§ **PROBLEM STATEMENT**: The word "only" occurs in some lines of the data. Return each such line.

EXTRACTED DATA: Begin

-- pv_equiv track=rewrite | github.com/RamiroFuentes/Procesos-de-separacion-II | function_zoo.py | find_root_interval
-- ===== SOURCE A (Python) =====
-- def find_root_interval(given):
--     i = 0
--     for value in given:
--         if value >=0:
--             P_1 = i
--             P_0 = i-1
--         else:
--             i += 1
--     return P_0,P_1
-- ===== SOURCE B (Python) =====
-- def find_root_interval(given):
--     values = list(given)
--     total = sum(1 for value in values if not (value >= 0))
--     for value in reversed(values):
--         if value >= 0:
--             P_0, P_1 = total - 1, total
--             break
--         total -= 1
--     return P_0, P_1
-- ===== Notes on version B (the rewrite author's own statement) =====
-- stated objective: alternative
-- what changed: B precomputes the total negative count once and scans the list from the END, returning at the last non-negative element, instead of A's forward scan that keeps a running negative counter and overwrites the result at every non-negative element.
import Mathlib
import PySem

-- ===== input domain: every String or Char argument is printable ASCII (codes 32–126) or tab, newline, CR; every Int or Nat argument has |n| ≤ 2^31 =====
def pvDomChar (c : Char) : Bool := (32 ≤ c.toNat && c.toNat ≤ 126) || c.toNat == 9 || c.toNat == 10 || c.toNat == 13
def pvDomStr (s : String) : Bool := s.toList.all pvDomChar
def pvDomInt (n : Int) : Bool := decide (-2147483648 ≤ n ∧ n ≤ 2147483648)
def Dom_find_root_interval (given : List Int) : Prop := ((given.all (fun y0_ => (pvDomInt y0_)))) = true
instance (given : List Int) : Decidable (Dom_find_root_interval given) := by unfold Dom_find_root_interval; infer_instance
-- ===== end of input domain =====

-- B: precomputed negative count + reverse scan stopping at the last non-negative element,
-- instead of A's forward scan with a running counter (alternative decomposition, same cost).

-- ===== PORT A =====
-- A's loop state: i (count of negatives so far) and the last (P_0, P_1) assigned, none if unassigned.
def find_root_interval (given : List Int) : Int × Int :=
  let s := given.foldl
    (fun (st : Int × Option (Int × Int)) value =>
      if value ≥ 0 then (st.1, some (st.1 - 1, st.1)) else (st.1 + 1, st.2))
    (0, none)
  -- Python raises UnboundLocalError when no element is ≥ 0; Pre_ excludes that, default (0,0).
  s.2.getD (0, 0)

-- ===== PORT B =====
-- B's reverse loop: if value ≥ 0 return (total-1, total), else decrement total.
def pvAltGo (total : Int) : List Int → Option (Int × Int)
  | [] => none
  | value :: rest => if value ≥ 0 then some (total - 1, total) else pvAltGo (total - 1) rest

def find_root_interval_alt (given : List Int) : Int × Int :=
  let total : Int := (given.filter (fun value => decide (¬ value ≥ 0))).length
  -- Python raises UnboundLocalError when no element is ≥ 0; Pre_ excludes that, default (0,0).
  (pvAltGo total given.reverse).getD (0, 0)

-- ===== PRECONDITION & SPEC =====
-- Pre_ excludes lists with no non-negative element: there both Pythons raise UnboundLocalError.
def Pre_find_root_interval (given : List Int) : Prop := ∃ v ∈ given, v ≥ 0
instance (given : List Int) : Decidable (Pre_find_root_interval given) := by unfold Pre_find_root_interval; infer_instance
def pvWitness_find_root_interval : List Int := [-2, 3, -1]
def Spec_find_root_interval (given : List Int) (out : Int × Int) : Prop := out = find_root_interval_alt given
instance (given : List Int) (out : Int × Int) : Decidable (Spec_find_root_interval given out) := by unfold Spec_find_root_interval; infer_instance

-- ===== CLAIM (what is proved, stated in full; the proofs are below) =====
def Claim_equal_find_root_interval : Prop := ∀ (given : List Int), Dom_find_root_interval given → Pre_find_root_interval given → Spec_find_root_interval given (find_root_interval given)

-- ===== LEMMAS AND PROOFS =====

-- abbreviation for A's loop step (proofs only)
def pvStepA (st : Int × Option (Int × Int)) (value : Int) : Int × Option (Int × Int) :=
  if value ≥ 0 then (st.1, some (st.1 - 1, st.1)) else (st.1 + 1, st.2)

def pvNeg (xs : List Int) : Int := (xs.filter (fun value => decide (¬ value ≥ 0))).length

theorem pvNeg_append (xs : List Int) (v : Int) :
    pvNeg (xs ++ [v]) = pvNeg xs + (if v ≥ 0 then 0 else 1) := by
  by_cases h : v ≥ 0
  · simp [pvNeg, List.filter_append, h]
  · simp [pvNeg, List.filter_append, h, not_le.mp h]

-- main invariant, by induction from the right
theorem pvFoldA_char (xs : List Int) (i : Int) (p : Option (Int × Int)) :
    xs.foldl pvStepA (i, p) = (i + pvNeg xs, (pvAltGo (i + pvNeg xs) xs.reverse).or p) := by
  induction xs using List.reverseRecOn generalizing i p with
  | nil => simp [pvNeg, pvAltGo, Option.or]
  | append_singleton ys v ih =>
    rw [List.foldl_append, ih, pvNeg_append]
    by_cases h : v ≥ 0
    · simp [pvStepA, pvAltGo, h, Option.or]
    · simp [pvStepA, pvAltGo, h]
      constructor
      · ring
      · have e : i + (pvNeg ys + 1) - 1 = i + pvNeg ys := by ring
        rw [e]

-- ===== VERDICT (by name: the statement is the Claim_ definition above) =====
theorem find_root_interval_spec : Claim_equal_find_root_interval := by
  intro given _ _
  unfold Spec_find_root_interval find_root_interval find_root_interval_alt
  simp only [show (fun (st : Int × Option (Int × Int)) value =>
      if value ≥ 0 then (st.1, some (st.1 - 1, st.1)) else (st.1 + 1, st.2)) = pvStepA from rfl]
  rw [pvFoldA_char]
  simp [pvNeg, Option.or_none]
theorem pv_master (files : List String) :
    ∀ (b : Int), 1 ≤ b → b ≤ 6 →
      pvLoopA files b = min b (PySem.List.minD (files.map tierOf) (fun t => t) 6) := by
  induction files with
  | nil =>
      intro b _ hb6
      simp [pvLoopA, PySem.List.minD, PySem.List.min?]
      omega
  | cons f rest ih =>
      intro b hb1 hb6
      have hmrest := pv_minD_bounds (rest.map tierOf)
        (by intro y hy; rcases List.mem_map.1 hy with ⟨g, _, rfl⟩; exact pv_tierOf_bounds g)
      have htof := pv_tierOf_bounds f
      have hRHS : PySem.List.minD ((f :: rest).map tierOf) (fun t => t) 6
          = min (tierOf f) (PySem.List.minD (rest.map tierOf) (fun t => t) 6) := by
        rw [List.map_cons, pv_minD_cons]
        exact pv_G (tierOf f) (rest.map tierOf) htof.2
      by_cases hv : f ∈ pvVfsCore
      · have hL : pvLoopA (f :: rest) b = 1 := by
          simp only [pvLoopA]; rw [if_pos hv]
        have ht : tierOf f = 1 := by
          simp only [tierOf]; rw [if_pos hv]
        rw [hL, hRHS, ht]
        omega
      · by_cases hd : pvIsDts f = true
        · have hL : pvLoopA (f :: rest) b = pvLoopA rest (min b 5) := by
            simp only [pvLoopA]; rw [if_neg hv, if_pos hd]
          have ht : tierOf f = 5 := by
            simp only [tierOf]; rw [if_neg hv, if_pos hd]
          rw [hL, ih (min b 5) (by omega) (by omega), hRHS, ht]
          omega
        · set matched := pvTiers.filterMap
            (fun tp => if tp.2.any (pvMatch f (PySem.Str.lower f)) then some tp.1 else none) with hm
          have ht : tierOf f = PySem.List.minD matched (fun t => t) 6 := by
            simp only [tierOf]; rw [if_neg hv, if_neg hd]
          have htb := pv_minD_bounds matched (by rw [hm]; exact pv_matched_mem f (PySem.Str.lower f))
          have hscan : pvScanA f (PySem.Str.lower f) b = min b (PySem.List.minD matched (fun t => t) 6) := by
            rw [pvScanA, pv_scan_filterMap, ← hm]
            exact pv_G b matched hb6
          have hL : pvLoopA (f :: rest) b = pvLoopA rest (pvScanA f (PySem.Str.lower f) b) := by
            simp only [pvLoopA]; rw [if_neg hv, if_neg hd]
          rw [hL, hscan, ih _ (by omega) (by omega), hRHS, ht]
          omega

-- === B's side: the tier-major search also computes the min over tierOf ===

-- a hit at tier t bounds the file's tier from above
theorem pv_hitA (t : Int) (ps : List String) (hmem : (t, ps) ∈ pvTiers) :
    ∀ f, pvHits f t ps = true → tierOf f ≤ t := by
  intro f h
  unfold pvHits at h
  unfold tierOf
  by_cases hv : f ∈ pvVfsCore
  · rw [if_pos hv] at h ⊢
    have : t = 1 := by simpa using h
    omega
  · rw [if_neg hv] at h ⊢
    by_cases hd : pvIsDts f = true
    · rw [if_pos hd] at h ⊢
      have : t = 5 := by simpa using h
      omega
    · rw [if_neg hd] at h ⊢
      apply pv_minD_le_mem
      exact List.mem_filterMap.2 ⟨(t, ps), hmem, by simp [h]⟩

-- a file whose tier is t ≤ 5 hits the (unique) rule set of tier t
theorem pv_hitB (t : Int) (ps : List String)
    (huniq : ∀ tp ∈ pvTiers, tp.1 = t → tp.2 = ps) :
    ∀ f, tierOf f = t → t ≤ 5 → pvHits f t ps = true := by
  intro f h ht5
  unfold tierOf at h
  unfold pvHits
  by_cases hv : f ∈ pvVfsCore
  · rw [if_pos hv] at h ⊢; simp [← h]
  · rw [if_neg hv] at h ⊢
    by_cases hd : pvIsDts f = true
    · rw [if_pos hd] at h ⊢; simp [← h]
    · rw [if_neg hd] at h ⊢
      simp only at h
      set flo := PySem.Str.lower f with hflo
      set matched := pvTiers.filterMap
        (fun tp => if tp.2.any (pvMatch f flo) then some tp.1 else none) with hm
      have hmemt : t ∈ matched := by
        rcases hmx : matched with _ | ⟨x, l⟩
        · rw [hmx] at h
          simp [PySem.List.minD, PySem.List.min?] at h
          omega
        · rw [hmx] at h
          rw [pv_minD_cons] at h
          rw [← h]
          exact pv_foldl_min_mem l x |>.elim (fun he => by rw [he]; simp) (fun he => by simp [he])
      rcases List.mem_filterMap.1 hmemt with ⟨tp, htp, hpick⟩
      by_cases hc : tp.2.any (pvMatch f flo) = true
      · have h1 : tp.1 = t := by simpa [hc] using hpick
        have h2 := huniq tp htp h1
        rw [← h2]
        exact hc
      · simp [hc] at hpick

-- one step of B's tier-major search
theorem pv_step (t : Int) (ps : List String) (L : List (Int × List String))
    (ht5 : t ≤ 5)
    (hmem : (t, ps) ∈ pvTiers)
    (huniq : ∀ tp ∈ pvTiers, tp.1 = t → tp.2 = ps)
    (hrec : ∀ files : List String, (∀ f ∈ files, t + 1 ≤ tierOf f) →
      pvSearchB files L = PySem.List.minD (files.map tierOf) (fun x => x) 6) :
    ∀ files : List String, (∀ f ∈ files, t ≤ tierOf f) →
      pvSearchB files ((t, ps) :: L) = PySem.List.minD (files.map tierOf) (fun x => x) 6 := by
  intro files hall
  simp only [pvSearchB]
  by_cases hany : files.any (fun f => pvHits f t ps) = true
  · rw [if_pos hany]
    rcases List.any_eq_true.1 hany with ⟨f, hf, hhit⟩
    have hle := pv_hitA t ps hmem f hhit
    have hge := hall f hf
    have heq : tierOf f = t := le_antisymm hle hge
    symm
    apply pv_minD_eq
    · intro y hy
      rcases List.mem_map.1 hy with ⟨g, hg, rfl⟩
      exact hall g hg
    · exact List.mem_map.2 ⟨f, hf, heq⟩
  · rw [if_neg hany]
    apply hrec
    intro f hf
    have h1 := hall f hf
    by_cases he : tierOf f = t
    · exact absurd (List.any_eq_true.2 ⟨f, hf, pv_hitB t ps huniq f he ht5⟩) hany
    · omega

-- base: tier 6 — either branch returns 6, and all remaining tiers are 6
theorem pv_base (ps : List String) :
    ∀ files : List String, (∀ f ∈ files, 6 ≤ tierOf f) →
      pvSearchB files [(6, ps)] = PySem.List.minD (files.map tierOf) (fun x => x) 6 := by
  intro files hall
  have hb := pv_minD_bounds (files.map tierOf)
    (by intro y hy; rcases List.mem_map.1 hy with ⟨g, _, rfl⟩; exact pv_tierOf_bounds g)
  have hge : 6 ≤ PySem.List.minD (files.map tierOf) (fun x => x) 6 := by
    cases hx : files.map tierOf with
    | nil => simp [PySem.List.minD, PySem.List.min?]
    | cons x l =>
        rw [pv_minD_cons]
        apply pv_foldl_min_ge
        · have : x ∈ files.map tierOf := by rw [hx]; simp
          rcases List.mem_map.1 this with ⟨g, hg, rfl⟩
          exact hall g hg
        · intro y hy
          have : y ∈ files.map tierOf := by rw [hx]; simp [hy]
          rcases List.mem_map.1 this with ⟨g, hg, rfl⟩
          exact hall g hg
  have h6 : PySem.List.minD (files.map tierOf) (fun x => x) 6 = 6 := by omega
  simp only [pvSearchB]
  by_cases hany : files.any (fun f => pvHits f 6 ps) = true
  · rw [if_pos hany, h6]
  · rw [if_neg hany]
    exact h6.symm ▸ rfl

theorem pv_searchB_eq (files : List String) :
    pvSearchB files pvTiers = PySem.List.minD (files.map tierOf) (fun x => x) 6 := by
  have s6 := pv_base ["Documentation/"]
  have s5 := pv_step 5 ["Documentation/devicetree/", "MAINTAINERS", "CREDITS", ".mailmap"] _
    (by norm_num) (by decide) (by decide)
    (fun fs h => s6 fs (fun f hf => by have := h f hf; omega))
  have s4 := pv_step 4 ["drivers/", "tools/", "samples/", "scripts/"] _
    (by norm_num) (by decide) (by decide) s5
  have s3 := pv_step 3 ["drivers/gpu/drm/", "drivers/net/", "drivers/scsi/", "drivers/nvme/",
        "drivers/ata/", "drivers/usb/", "drivers/pci/", "drivers/input/",
        "sound/", "arch/"] _
    (by norm_num) (by decide) (by decide) s4
  have s2 := pv_step 2 ["kernel/bpf/", "kernel/trace/", "kernel/", "net/", "fs/", "block/",
        "security/", "crypto/", "ipc/", "virt/kvm/"] _
    (by norm_num) (by decide) (by decide) s3
  have s1 := pv_step 1 ["mm/", "kernel/sched/", "kernel/locking/", "net/core/", "init/", "lib/"] _
    (by norm_num) (by decide) (by decide) s2
  exact s1 files (fun f _ => (pv_tierOf_bounds f).1)

-- ===== VERDICT (by name: the statement is the Claim_ definition above) =====
theorem get_subsystem_tier_spec : Claim_equal_get_subsystem_tier := by
  intro files _
  unfold Spec_get_subsystem_tier get_subsystem_tier get_subsystem_tier_alt
  have hA := pv_master files 6 (by omega) (by omega)
  have hB := pv_searchB_eq files
  have hb := pv_minD_bounds (files.map tierOf)
    (by intro y hy; rcases List.mem_map.1 hy with ⟨g, _, rfl⟩; exact pv_tierOf_bounds g)
  rw [hA, hB]
  omega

EXTRACTED DATA: End

§ **YOUR SOLUTION**:
-- abbreviation for A's loop step (proofs only)
  simp only [show (fun (st : Int × Option (Int × Int)) value =>
          simp only [pvLoopA]; rw [if_pos hv]
          simp only [tierOf]; rw [if_pos hv]
            simp only [pvLoopA]; rw [if_neg hv, if_pos hd]
            simp only [tierOf]; rw [if_neg hv, if_pos hd]
            simp only [tierOf]; rw [if_neg hv, if_neg hd]
            simp only [pvLoopA]; rw [if_neg hv, if_neg hd]
      simp only at h
  simp only [pvSearchB]
  simp only [pvSearchB]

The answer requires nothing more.